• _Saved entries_
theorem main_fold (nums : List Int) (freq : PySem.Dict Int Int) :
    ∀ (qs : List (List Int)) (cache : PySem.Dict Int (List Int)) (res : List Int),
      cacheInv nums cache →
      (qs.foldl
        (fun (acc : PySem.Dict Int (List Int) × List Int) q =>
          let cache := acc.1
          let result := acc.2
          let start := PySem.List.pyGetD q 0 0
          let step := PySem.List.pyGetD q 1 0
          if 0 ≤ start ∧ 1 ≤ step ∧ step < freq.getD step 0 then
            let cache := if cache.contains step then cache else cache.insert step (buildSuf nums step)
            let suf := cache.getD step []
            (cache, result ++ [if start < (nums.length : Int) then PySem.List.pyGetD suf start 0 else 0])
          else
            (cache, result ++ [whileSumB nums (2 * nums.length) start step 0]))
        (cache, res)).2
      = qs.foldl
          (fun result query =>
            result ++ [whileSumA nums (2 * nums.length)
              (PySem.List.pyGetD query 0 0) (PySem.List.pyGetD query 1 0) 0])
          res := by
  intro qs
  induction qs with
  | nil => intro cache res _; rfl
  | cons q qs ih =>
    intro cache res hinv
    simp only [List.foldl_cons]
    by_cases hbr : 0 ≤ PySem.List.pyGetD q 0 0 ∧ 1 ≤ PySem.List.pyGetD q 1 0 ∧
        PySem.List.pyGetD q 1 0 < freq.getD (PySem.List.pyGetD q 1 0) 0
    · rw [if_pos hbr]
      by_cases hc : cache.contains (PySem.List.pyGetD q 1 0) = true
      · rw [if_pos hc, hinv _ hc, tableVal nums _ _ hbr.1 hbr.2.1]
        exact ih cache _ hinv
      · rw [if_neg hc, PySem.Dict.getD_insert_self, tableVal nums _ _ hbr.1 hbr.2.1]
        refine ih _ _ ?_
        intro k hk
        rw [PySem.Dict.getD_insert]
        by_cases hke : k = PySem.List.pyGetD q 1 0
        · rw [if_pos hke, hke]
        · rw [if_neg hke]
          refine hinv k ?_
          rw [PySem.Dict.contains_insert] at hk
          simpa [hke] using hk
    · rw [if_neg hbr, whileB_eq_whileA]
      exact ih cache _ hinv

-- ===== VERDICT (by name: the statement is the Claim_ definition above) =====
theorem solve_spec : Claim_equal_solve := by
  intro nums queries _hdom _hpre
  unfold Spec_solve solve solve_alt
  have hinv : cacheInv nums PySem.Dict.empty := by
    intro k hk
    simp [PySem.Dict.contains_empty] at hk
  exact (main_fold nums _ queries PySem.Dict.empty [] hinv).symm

• _WHAT THE TASK REQUIRES_
Identify the lines in the entries above that contain "length", then copy them out.

• _WRITTEN SOLUTION_
            (cache, result ++ [if start < (nums.length : Int) then PySem.List.pyGetD suf start 0 else 0])
            (cache, result ++ [whileSumB nums (2 * nums.length) start step 0]))
            result ++ [whileSumA nums (2 * nums.length)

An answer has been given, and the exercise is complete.